* _Task directions_: Count the lines below containing "characterise". Number only.

BEGIN

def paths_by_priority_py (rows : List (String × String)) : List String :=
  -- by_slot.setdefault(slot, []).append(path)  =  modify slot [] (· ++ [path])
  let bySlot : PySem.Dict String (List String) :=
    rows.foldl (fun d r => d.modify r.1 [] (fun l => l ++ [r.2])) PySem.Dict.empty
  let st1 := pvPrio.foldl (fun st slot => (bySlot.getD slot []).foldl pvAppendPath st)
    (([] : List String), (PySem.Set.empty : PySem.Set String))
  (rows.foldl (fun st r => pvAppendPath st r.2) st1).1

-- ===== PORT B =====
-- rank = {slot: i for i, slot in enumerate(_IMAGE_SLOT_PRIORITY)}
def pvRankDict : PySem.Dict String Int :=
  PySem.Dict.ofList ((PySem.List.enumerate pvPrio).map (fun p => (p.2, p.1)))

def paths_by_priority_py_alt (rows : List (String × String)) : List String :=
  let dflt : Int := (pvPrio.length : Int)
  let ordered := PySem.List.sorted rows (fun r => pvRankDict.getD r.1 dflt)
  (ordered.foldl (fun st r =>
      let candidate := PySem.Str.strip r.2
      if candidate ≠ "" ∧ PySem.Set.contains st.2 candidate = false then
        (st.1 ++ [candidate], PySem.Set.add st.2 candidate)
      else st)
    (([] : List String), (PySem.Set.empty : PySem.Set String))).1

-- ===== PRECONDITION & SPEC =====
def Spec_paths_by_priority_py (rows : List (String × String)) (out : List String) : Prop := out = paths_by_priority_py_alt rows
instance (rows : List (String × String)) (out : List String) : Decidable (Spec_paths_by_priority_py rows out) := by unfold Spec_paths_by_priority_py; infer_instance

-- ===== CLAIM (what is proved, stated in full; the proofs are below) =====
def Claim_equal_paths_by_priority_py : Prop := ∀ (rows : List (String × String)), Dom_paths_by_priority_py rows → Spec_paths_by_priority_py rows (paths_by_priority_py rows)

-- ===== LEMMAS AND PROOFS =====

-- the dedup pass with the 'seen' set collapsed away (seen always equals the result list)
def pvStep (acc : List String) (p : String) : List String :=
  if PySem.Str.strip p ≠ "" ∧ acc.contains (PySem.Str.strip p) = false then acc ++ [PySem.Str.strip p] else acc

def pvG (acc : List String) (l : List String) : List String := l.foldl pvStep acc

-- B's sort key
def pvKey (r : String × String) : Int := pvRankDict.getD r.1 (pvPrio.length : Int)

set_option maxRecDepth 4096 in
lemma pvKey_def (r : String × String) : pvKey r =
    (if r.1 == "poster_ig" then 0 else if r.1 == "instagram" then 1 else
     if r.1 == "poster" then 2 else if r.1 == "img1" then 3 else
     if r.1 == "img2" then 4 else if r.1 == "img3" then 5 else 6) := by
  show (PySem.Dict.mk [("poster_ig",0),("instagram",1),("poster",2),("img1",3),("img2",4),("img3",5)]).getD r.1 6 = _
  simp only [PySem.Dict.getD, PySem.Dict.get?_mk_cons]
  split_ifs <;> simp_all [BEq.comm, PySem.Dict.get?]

END
BEGIN

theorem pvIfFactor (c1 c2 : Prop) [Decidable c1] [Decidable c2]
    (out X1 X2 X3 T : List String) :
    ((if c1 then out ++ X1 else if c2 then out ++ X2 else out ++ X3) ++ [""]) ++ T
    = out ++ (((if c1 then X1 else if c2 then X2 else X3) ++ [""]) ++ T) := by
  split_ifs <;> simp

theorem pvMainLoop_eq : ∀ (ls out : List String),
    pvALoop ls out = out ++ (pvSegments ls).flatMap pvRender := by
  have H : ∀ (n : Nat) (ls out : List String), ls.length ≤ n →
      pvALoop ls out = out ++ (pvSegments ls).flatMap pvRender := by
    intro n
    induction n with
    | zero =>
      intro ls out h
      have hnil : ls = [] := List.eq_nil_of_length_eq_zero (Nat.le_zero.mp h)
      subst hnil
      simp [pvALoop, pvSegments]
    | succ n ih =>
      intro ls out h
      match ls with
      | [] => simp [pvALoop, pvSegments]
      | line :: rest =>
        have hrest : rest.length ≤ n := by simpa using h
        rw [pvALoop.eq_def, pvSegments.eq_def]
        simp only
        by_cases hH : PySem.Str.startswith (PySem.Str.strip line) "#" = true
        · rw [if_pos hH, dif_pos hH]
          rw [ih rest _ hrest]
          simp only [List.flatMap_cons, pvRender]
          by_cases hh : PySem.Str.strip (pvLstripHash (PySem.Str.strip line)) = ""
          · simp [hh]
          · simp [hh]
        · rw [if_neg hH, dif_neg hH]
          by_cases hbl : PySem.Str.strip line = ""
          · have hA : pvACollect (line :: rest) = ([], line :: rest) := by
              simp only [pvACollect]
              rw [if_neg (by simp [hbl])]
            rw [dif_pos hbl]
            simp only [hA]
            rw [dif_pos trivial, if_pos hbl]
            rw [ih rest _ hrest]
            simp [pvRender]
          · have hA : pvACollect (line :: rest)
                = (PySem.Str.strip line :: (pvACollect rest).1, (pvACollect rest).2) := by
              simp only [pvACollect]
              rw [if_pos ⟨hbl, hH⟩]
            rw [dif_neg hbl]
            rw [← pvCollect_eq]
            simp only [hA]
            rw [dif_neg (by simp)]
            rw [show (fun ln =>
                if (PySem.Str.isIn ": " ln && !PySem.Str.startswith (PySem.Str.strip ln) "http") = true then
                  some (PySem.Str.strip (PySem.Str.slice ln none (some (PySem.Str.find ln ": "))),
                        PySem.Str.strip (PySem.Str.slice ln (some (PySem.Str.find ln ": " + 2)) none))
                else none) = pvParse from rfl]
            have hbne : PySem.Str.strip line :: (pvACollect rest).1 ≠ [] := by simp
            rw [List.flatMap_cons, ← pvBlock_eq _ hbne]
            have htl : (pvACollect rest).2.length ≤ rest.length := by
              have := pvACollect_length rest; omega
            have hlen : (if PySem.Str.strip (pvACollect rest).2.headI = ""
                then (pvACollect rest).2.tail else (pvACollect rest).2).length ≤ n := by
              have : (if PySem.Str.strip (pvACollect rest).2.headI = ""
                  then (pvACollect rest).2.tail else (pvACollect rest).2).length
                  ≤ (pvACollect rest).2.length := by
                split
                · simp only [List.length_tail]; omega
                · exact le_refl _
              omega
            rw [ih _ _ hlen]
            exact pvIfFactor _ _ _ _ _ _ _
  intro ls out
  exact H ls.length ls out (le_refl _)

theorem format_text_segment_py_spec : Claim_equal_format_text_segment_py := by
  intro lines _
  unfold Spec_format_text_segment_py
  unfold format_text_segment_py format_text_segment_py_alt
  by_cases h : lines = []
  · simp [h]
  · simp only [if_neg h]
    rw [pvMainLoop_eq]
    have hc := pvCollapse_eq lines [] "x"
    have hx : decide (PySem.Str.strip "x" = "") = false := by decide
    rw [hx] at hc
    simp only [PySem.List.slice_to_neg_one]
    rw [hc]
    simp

END
BEGIN

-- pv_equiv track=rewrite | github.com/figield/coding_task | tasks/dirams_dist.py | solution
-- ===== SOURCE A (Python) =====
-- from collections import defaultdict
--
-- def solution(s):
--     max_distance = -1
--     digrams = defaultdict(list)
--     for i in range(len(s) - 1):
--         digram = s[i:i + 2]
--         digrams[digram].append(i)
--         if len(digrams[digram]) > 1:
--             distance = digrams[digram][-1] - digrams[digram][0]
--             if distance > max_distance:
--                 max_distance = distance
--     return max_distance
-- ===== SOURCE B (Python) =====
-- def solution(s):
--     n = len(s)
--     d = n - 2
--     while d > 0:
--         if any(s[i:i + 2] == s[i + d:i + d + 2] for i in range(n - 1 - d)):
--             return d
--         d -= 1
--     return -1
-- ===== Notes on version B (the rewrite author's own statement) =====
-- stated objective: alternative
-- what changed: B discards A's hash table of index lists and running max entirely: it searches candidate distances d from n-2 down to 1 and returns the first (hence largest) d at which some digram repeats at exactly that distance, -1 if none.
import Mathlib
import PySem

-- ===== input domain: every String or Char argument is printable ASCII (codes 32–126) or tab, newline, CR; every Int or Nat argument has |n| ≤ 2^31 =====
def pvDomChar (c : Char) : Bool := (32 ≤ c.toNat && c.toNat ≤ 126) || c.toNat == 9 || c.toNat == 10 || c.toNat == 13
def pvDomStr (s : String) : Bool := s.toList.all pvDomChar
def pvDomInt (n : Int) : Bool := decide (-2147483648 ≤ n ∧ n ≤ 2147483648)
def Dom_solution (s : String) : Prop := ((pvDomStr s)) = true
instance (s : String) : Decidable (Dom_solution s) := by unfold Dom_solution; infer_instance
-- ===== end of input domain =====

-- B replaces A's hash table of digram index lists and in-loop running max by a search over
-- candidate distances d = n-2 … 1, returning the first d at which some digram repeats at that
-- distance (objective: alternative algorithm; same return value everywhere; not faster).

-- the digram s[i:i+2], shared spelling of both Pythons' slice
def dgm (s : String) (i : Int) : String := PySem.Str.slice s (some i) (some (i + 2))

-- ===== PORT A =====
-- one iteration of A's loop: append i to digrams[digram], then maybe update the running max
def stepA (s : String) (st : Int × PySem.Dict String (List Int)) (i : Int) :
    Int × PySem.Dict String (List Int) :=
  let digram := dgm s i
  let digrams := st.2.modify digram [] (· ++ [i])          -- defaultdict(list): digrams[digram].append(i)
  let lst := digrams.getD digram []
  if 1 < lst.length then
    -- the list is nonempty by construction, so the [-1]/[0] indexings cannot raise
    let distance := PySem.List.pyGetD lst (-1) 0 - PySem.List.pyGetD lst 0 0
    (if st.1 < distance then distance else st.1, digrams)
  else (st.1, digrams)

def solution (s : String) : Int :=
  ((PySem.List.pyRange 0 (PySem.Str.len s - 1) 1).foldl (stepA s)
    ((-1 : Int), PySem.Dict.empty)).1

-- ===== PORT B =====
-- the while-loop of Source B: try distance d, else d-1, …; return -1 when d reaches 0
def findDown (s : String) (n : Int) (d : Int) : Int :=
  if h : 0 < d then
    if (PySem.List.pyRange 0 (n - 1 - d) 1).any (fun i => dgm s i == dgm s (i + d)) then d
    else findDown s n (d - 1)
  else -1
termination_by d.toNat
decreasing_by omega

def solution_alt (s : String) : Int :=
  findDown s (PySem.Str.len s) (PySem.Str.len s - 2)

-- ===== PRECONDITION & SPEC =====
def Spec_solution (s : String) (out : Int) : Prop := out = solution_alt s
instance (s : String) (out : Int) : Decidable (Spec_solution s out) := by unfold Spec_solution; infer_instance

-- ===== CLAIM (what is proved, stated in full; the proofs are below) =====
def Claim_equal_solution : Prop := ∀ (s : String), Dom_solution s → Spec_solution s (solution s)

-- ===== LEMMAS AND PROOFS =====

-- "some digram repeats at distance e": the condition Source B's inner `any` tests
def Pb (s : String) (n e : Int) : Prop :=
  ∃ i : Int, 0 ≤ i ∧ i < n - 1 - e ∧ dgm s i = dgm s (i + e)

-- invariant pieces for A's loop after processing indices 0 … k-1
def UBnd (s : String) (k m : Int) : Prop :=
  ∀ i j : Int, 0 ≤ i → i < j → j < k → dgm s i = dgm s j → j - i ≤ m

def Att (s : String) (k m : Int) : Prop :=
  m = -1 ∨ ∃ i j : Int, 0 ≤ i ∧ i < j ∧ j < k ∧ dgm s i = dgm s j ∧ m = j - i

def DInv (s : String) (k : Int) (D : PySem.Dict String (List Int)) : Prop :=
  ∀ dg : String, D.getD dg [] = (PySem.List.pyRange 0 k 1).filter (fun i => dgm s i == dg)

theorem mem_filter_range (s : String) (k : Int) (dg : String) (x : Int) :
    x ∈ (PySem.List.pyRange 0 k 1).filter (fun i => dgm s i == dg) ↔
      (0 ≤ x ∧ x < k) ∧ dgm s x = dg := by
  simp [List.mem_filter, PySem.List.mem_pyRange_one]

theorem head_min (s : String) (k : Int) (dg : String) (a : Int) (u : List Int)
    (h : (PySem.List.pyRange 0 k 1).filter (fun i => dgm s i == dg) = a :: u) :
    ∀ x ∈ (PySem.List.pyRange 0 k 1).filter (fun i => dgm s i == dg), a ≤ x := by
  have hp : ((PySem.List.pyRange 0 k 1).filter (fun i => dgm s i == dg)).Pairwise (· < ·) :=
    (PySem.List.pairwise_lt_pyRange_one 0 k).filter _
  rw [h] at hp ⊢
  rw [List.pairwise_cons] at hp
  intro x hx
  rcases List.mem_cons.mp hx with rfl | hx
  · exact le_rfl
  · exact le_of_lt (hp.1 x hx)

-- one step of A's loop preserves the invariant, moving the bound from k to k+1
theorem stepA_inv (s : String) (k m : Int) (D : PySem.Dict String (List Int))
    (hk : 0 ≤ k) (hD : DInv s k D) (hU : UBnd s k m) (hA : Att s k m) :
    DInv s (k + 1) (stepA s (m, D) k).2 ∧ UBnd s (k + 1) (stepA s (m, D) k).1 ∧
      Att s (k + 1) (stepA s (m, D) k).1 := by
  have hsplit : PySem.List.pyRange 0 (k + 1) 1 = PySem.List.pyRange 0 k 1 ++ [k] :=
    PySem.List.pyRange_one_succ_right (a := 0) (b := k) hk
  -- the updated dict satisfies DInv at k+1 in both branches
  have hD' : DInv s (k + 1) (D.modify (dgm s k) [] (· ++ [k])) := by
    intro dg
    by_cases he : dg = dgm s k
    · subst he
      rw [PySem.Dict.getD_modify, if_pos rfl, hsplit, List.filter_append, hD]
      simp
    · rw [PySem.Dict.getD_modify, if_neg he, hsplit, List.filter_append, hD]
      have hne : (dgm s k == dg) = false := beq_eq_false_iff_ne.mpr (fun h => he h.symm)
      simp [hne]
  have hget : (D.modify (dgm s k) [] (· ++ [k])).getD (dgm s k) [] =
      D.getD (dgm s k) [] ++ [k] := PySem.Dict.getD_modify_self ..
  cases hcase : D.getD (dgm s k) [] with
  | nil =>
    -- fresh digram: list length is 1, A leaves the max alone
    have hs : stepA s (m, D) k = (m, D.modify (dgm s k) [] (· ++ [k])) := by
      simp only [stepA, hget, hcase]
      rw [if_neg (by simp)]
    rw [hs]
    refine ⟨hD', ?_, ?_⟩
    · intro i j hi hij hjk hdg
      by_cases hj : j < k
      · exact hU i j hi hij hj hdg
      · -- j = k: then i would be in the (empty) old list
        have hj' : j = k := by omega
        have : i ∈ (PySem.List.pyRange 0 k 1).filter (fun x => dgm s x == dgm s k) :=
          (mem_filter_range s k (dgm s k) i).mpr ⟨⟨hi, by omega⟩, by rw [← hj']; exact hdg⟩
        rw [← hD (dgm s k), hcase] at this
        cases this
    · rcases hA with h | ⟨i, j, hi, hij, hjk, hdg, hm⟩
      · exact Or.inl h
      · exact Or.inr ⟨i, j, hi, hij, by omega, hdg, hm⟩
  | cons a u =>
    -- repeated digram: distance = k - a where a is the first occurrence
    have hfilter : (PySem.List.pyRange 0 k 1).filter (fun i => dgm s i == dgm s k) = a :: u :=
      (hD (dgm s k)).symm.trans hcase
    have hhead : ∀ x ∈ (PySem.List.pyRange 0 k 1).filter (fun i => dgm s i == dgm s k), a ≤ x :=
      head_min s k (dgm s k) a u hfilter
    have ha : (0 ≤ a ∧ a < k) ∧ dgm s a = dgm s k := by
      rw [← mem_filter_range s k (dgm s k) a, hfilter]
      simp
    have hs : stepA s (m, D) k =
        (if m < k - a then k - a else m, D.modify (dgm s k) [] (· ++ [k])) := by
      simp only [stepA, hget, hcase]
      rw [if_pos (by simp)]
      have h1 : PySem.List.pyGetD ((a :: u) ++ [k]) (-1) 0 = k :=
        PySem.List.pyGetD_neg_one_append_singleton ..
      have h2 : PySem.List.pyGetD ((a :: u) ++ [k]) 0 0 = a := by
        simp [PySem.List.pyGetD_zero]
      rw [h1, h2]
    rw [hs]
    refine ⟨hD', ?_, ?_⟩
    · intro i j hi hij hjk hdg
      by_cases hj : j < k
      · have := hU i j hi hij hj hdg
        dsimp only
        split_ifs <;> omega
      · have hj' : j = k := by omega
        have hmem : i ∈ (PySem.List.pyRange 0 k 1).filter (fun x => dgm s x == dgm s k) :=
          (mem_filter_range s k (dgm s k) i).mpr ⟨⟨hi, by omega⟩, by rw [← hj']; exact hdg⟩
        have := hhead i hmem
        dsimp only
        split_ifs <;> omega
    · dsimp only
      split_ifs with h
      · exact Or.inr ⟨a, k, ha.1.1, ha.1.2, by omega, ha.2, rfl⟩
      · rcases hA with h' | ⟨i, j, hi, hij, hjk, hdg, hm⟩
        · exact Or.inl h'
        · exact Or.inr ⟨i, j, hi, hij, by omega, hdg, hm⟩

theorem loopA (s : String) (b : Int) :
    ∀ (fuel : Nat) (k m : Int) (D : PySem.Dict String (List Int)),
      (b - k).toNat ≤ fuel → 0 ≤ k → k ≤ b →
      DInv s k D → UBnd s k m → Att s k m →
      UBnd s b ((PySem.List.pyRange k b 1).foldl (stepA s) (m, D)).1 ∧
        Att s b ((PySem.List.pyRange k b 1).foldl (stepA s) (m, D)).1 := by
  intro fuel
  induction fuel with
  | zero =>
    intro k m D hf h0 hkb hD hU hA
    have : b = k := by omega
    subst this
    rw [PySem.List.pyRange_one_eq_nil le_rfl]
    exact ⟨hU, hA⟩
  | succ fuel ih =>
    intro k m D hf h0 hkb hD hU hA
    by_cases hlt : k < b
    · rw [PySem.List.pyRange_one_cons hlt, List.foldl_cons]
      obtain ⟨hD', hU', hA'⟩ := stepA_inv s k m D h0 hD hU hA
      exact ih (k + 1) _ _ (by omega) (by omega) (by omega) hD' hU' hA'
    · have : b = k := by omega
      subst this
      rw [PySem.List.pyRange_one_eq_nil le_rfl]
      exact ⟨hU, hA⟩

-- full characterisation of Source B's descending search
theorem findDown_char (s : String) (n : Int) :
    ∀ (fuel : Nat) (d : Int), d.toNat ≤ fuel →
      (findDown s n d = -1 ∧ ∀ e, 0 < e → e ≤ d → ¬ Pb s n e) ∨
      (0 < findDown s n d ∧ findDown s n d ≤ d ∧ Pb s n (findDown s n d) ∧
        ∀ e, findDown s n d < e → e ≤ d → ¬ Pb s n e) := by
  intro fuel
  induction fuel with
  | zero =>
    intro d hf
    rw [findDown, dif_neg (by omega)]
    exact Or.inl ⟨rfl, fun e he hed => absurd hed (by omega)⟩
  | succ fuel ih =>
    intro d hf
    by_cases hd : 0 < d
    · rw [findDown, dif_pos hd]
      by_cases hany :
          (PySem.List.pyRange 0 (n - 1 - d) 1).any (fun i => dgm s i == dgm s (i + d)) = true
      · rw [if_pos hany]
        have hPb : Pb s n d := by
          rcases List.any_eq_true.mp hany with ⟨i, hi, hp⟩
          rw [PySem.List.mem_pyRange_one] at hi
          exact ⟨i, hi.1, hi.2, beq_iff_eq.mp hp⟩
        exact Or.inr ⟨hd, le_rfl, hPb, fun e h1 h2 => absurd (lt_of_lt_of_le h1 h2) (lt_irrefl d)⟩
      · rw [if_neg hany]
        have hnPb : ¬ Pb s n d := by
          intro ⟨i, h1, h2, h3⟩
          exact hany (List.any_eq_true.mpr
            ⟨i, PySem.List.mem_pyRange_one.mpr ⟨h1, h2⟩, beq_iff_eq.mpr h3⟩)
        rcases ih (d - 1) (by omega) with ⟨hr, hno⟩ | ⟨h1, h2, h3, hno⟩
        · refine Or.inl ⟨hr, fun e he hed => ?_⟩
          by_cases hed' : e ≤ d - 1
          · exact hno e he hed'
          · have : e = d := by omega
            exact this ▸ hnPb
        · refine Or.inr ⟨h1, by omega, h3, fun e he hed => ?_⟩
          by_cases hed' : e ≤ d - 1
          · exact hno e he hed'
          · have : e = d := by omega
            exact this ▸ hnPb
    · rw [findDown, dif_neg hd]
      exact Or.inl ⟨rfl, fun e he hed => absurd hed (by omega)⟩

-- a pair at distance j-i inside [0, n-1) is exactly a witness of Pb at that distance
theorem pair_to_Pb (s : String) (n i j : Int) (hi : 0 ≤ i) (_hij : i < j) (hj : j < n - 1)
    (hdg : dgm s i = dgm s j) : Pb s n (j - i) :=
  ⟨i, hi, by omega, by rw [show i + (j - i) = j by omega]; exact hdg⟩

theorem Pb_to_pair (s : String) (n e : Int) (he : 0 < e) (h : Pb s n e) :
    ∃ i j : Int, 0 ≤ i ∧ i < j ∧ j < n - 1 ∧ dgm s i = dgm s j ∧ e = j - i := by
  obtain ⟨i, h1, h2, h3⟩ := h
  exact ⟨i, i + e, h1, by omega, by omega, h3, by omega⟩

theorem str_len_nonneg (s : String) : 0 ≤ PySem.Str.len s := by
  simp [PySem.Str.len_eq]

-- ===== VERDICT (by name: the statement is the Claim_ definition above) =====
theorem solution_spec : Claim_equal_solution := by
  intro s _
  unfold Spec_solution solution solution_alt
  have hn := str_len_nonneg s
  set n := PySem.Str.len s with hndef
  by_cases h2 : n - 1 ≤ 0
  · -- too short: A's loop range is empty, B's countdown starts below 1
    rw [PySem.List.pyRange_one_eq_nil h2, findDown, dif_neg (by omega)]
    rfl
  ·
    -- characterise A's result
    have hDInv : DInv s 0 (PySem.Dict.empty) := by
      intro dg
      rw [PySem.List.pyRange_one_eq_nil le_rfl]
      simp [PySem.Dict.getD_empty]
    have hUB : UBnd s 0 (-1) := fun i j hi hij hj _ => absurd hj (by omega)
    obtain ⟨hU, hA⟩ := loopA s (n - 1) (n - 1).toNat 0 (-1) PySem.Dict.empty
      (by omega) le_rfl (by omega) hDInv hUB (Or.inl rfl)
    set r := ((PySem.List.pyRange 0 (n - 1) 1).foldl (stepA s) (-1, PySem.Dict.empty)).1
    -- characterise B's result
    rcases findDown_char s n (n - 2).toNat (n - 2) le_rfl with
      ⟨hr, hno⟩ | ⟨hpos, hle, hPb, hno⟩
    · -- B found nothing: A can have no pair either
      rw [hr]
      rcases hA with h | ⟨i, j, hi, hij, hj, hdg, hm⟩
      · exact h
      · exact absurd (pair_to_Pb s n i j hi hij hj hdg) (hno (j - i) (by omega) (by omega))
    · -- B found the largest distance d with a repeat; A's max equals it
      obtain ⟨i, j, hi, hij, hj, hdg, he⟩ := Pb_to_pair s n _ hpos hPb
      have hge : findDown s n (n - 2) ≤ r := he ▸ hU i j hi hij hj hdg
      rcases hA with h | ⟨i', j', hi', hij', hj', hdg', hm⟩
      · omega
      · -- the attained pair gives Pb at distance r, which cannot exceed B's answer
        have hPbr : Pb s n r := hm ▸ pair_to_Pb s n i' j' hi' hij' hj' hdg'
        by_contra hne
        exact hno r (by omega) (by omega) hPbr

END

* _Result for this task_: 2